• **Records for the task**
****************
-- pv_equiv track=rewrite | github.com/SolomonB14D3/noethersolve | noethersolve/audit_facts.py | _approx_tokens
-- ===== SOURCE A (Python) =====
-- def _approx_tokens(text: str) -> int:
--     """Approximate token count using whitespace + punctuation splitting.
--
--     This is intentionally simple — no real tokenizer needed. The heuristic
--     splits on whitespace, then counts additional tokens for punctuation and
--     special characters that most tokenizers split (parentheses, brackets,
--     operators, etc.). Roughly matches BPE token counts within ~20%.
--     """
--     if not text:
--         return 0
--     words = text.split()
--     count = 0
--     for word in words:
--         count += 1
--         # Extra tokens for punctuation/operators that BPE typically splits
--         for ch in word:
--             if ch in "()[]{}×÷±²³√∝∞≈≠≤≥":
--                 count += 1
--     return max(count, 1)
-- ===== SOURCE B (Python) =====
-- PUNCT = "()[]{}×÷±²³√∝∞≈≠≤≥"
--
--
-- def _approx_tokens(text: str) -> int:
--     if not text:
--         return 0
--     # Single character-level state machine: never materializes words.
--     # A word is counted at its first character (a non-space char whose
--     # predecessor state is "not inside a word"); punctuation is counted
--     # on the fly in the same scan.
--     count = 0
--     in_word = False
--     for ch in text:
--         if ch.isspace():
--             in_word = False
--         else:
--             if not in_word:
--                 count += 1
--                 in_word = True
--             if ch in PUNCT:
--                 count += 1
--     return max(count, 1)
-- ===== Notes on version B (the rewrite author's own statement) =====
-- stated objective: alternative
-- what changed: Replaces split()-into-words plus a nested per-word character loop by a single character-level state machine that never builds the word list: it counts a word at each space-to-nonspace transition (an in_word flag) and punctuation in the same flat scan.
import Mathlib
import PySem

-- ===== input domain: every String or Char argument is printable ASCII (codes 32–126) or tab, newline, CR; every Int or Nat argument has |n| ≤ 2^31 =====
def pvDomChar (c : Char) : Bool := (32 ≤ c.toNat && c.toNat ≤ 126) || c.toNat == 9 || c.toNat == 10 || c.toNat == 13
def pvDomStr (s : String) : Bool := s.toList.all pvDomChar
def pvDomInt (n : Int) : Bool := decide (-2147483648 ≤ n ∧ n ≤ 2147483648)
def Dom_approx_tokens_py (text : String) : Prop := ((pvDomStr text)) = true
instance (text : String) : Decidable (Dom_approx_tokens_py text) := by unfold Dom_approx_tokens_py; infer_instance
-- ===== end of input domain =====

-- B replaces A's split()-into-words + nested per-word loop by a single character-level
-- state machine (in_word flag) that never builds the word list: alternative decomposition.


-- the punctuation-set literal shared by both Pythons: "()[]{}×÷±²³√∝∞≈≠≤≥"
def pvPunct : List Char := "()[]{}×÷±²³√∝∞≈≠≤≥".toList

-- ===== PORT A =====
def approx_tokens_py (text : String) : Int :=
  if text.toList = [] then 0
  else
    let words := PySem.Str.split₀ text
    let count := words.foldl (fun count word =>
      word.toList.foldl (fun count ch =>
        if pvPunct.contains ch then count + 1 else count) (count + 1)) (0 : Int)
    max count 1

-- ===== PORT B =====
def approx_tokens_py_alt (text : String) : Int :=
  if text.toList = [] then 0
  else
    let r := text.toList.foldl (fun (s : Int × Bool) ch =>
      if PySem.Chars.isspace ch then (s.1, false)
      else
        let c := if s.2 then s.1 else s.1 + 1
        (if pvPunct.contains ch then c + 1 else c, true)) ((0 : Int), false)
    max r.1 1

-- ===== PRECONDITION & SPEC =====
def Spec_approx_tokens_py (text : String) (out : Int) : Prop := out = approx_tokens_py_alt text
instance (text : String) (out : Int) : Decidable (Spec_approx_tokens_py text out) := by unfold Spec_approx_tokens_py; infer_instance

-- ===== CLAIM (what is proved, stated in full; the proofs are below) =====
def Claim_equal_approx_tokens_py : Prop := ∀ (text : String), Dom_approx_tokens_py text → Spec_approx_tokens_py text (approx_tokens_py text)

-- ===== LEMMAS AND PROOFS =====

-- no punctuation character is whitespace
theorem pvPunct_not_space : ∀ c, pvPunct.contains c = true → PySem.Chars.isspace c = false := by
  intro c hc
  have hall : pvPunct.all (fun c => !PySem.Chars.isspace c) = true := by decide
  simpa using List.all_eq_true.mp hall c (by simpa using hc)

-- split₀ drops only whitespace: the per-word counts of a non-whitespace predicate sum to the whole-text count
theorem go_countP_sum (p : Char → Bool) (hp : ∀ c, p c = true → PySem.Chars.isspace c = false) :
    ∀ (cs cur : List Char) (acc : List (List Char)),
      (((PySem.Chars.split₀.go cs cur acc).map (List.countP p)).sum : Nat)
        = (acc.map (List.countP p)).sum + cur.countP p + cs.countP p := by
  intro cs
  induction cs with
  | nil =>
    intro cur acc
    unfold PySem.Chars.split₀.go
    by_cases h : cur.isEmpty = true
    · simp [List.isEmpty_iff.mp h]
    · simp [h, List.countP_reverse]
  | cons c rest ih =>
    intro cur acc
    unfold PySem.Chars.split₀.go
    by_cases hs : PySem.Chars.isspace c = true
    · have hpc : p c = false := by
        by_contra hpc
        have := hp c (by simpa using hpc)
        simp [this] at hs
      by_cases h : cur.isEmpty = true
      · simp [hs, ih, List.isEmpty_iff.mp h, hpc]
      · simp [hs, h, ih, hpc, List.countP_reverse]
        omega
    · simp [hs, ih, List.countP_cons]
      omega

theorem split₀_countP_sum (p : Char → Bool) (hp : ∀ c, p c = true → PySem.Chars.isspace c = false)
    (cs : List Char) :
    (((PySem.Chars.split₀ cs).map (List.countP p)).sum : Nat) = cs.countP p := by
  have h := go_countP_sum p hp cs [] []
  simpa [PySem.Chars.split₀] using h

-- B's state machine counts exactly (number of words produced by split₀.go beyond acc/cur) + punctuation
theorem scan_eq_go :
    ∀ (cs cur : List Char) (acc : List (List Char)) (a : Int),
      (cs.foldl (fun (s : Int × Bool) ch =>
        if PySem.Chars.isspace ch then (s.1, false)
        else
          let c := if s.2 then s.1 else s.1 + 1
          (if pvPunct.contains ch then c + 1 else c, true)) (a, !cur.isEmpty)).1
        + (acc.length : Int) + (if cur.isEmpty then 0 else 1)
      = a + ((PySem.Chars.split₀.go cs cur acc).length : Int)
          + (cs.countP (fun ch => pvPunct.contains ch) : Int) := by
  intro cs
  induction cs with
  | nil =>
    intro cur acc a
    unfold PySem.Chars.split₀.go
    by_cases h : cur.isEmpty = true
    · simp [h]
    · simp [h]
      omega
  | cons c rest ih =>
    intro cur acc a
    unfold PySem.Chars.split₀.go
    by_cases hs : PySem.Chars.isspace c = true
    · have hpc : c ∉ pvPunct := by
        intro hmem
        have := pvPunct_not_space c (by simpa using hmem)
        simp [this] at hs
      by_cases h : cur.isEmpty = true
      · have := ih [] acc a
        simp [hs, h, hpc] at this ⊢
        simpa using this
      · have := ih [] (cur.reverse :: acc) a
        simp [hs, h, hpc] at this ⊢
        omega
    · have hcur : (c :: cur).isEmpty = false := by simp
      by_cases h : cur.isEmpty = true
      -- not in a word: count a new word (a+1), then maybe punctuation
      · have := ih (c :: cur) acc (if pvPunct.contains c then a + 1 + 1 else a + 1)
        simp [hs, h, hcur, List.countP_cons] at this ⊢
        by_cases hp : c ∈ pvPunct
        · simp [hp] at this ⊢; omega
        · simp [hp] at this ⊢; omega
      · have := ih (c :: cur) acc (if pvPunct.contains c then a + 1 else a)
        simp [hs, h, hcur, List.countP_cons] at this ⊢
        by_cases hp : c ∈ pvPunct
        · simp [hp] at this ⊢; omega
        · simp [hp] at this ⊢; omega

-- ===== VERDICT (by name: the statement is the Claim_ definition above) =====
theorem approx_tokens_py_spec : Claim_equal_approx_tokens_py := by
  intro text _
  unfold Spec_approx_tokens_py approx_tokens_py approx_tokens_py_alt
  by_cases h : text.toList = []
  · simp [h]
  · simp only [if_neg h]
    -- A's nested fold = words + punct
    have hstep : ∀ (a : Int) (w : String),
        w.toList.foldl (fun count ch => if pvPunct.contains ch then count + 1 else count) (a + 1)
          = a + (1 + (w.toList.countP (fun ch => pvPunct.contains ch) : Int)) := by
      intro a w
      rw [PySem.List.foldl_if_add_one]
      ring
    rw [PySem.List.foldl_congr_mem (PySem.Str.split₀ text) _
      (fun a w => a + ((1 : Int) + ((String.toList w).countP (fun ch => pvPunct.contains ch) : Int)))
      0 (fun a w _ => hstep a w)]
    rw [PySem.List.foldl_add (PySem.Str.split₀ text)
      (fun w => (1 : Int) + ((String.toList w).countP (fun ch => pvPunct.contains ch) : Int)) 0]
    have hsum : (((PySem.Str.split₀ text).map (fun w =>
        (1 : Int) + ((String.toList w).countP (fun ch => pvPunct.contains ch) : Int))).sum)
        = ((PySem.Str.split₀ text).length : Int)
          + ((text.toList.countP (fun ch => pvPunct.contains ch) : Int)) := by
      have hb := split₀_countP_sum (fun ch => pvPunct.contains ch) pvPunct_not_space text.toList
      rw [← PySem.Str.split₀_map_toList, List.map_map] at hb
      rw [PySem.List.sum_map_add_int (PySem.Str.split₀ text) (fun _ => (1 : Int))
        (fun w => ((String.toList w).countP (fun ch => pvPunct.contains ch) : Int)),
        PySem.List.sum_map_const_int]
      have hc : ((PySem.Str.split₀ text).map (fun w =>
          ((String.toList w).countP (fun ch => pvPunct.contains ch) : Int))).sum
          = (text.toList.countP (fun ch => pvPunct.contains ch) : Int) := by
        rw [← hb]
        push_cast [Function.comp]
        rw [List.map_map]
        rfl
      rw [hc]
      ring
    rw [hsum]
    -- B's state machine = words + punct
    have hscan := scan_eq_go text.toList [] [] 0
    have hgo : PySem.Chars.split₀.go text.toList [] [] = PySem.Chars.split₀ text.toList := rfl
    have hlen : (PySem.Chars.split₀ text.toList).length = (PySem.Str.split₀ text).length := by
      rw [← PySem.Str.split₀_map_toList, List.length_map]
    simp only [hgo, hlen] at hscan
    simp at hscan ⊢
    omega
****************
• **Work instruction**
Check the lines above and copy each one that includes "nested".

• **Task result**
-- what changed: Replaces split()-into-words plus a nested per-word character loop by a single character-level state machine that never builds the word list: it counts a word at each space-to-nonspace transition (an in_word flag) and punctuation in the same flat scan.
-- B replaces A's split()-into-words + nested per-word loop by a single character-level
    -- A's nested fold = words + punct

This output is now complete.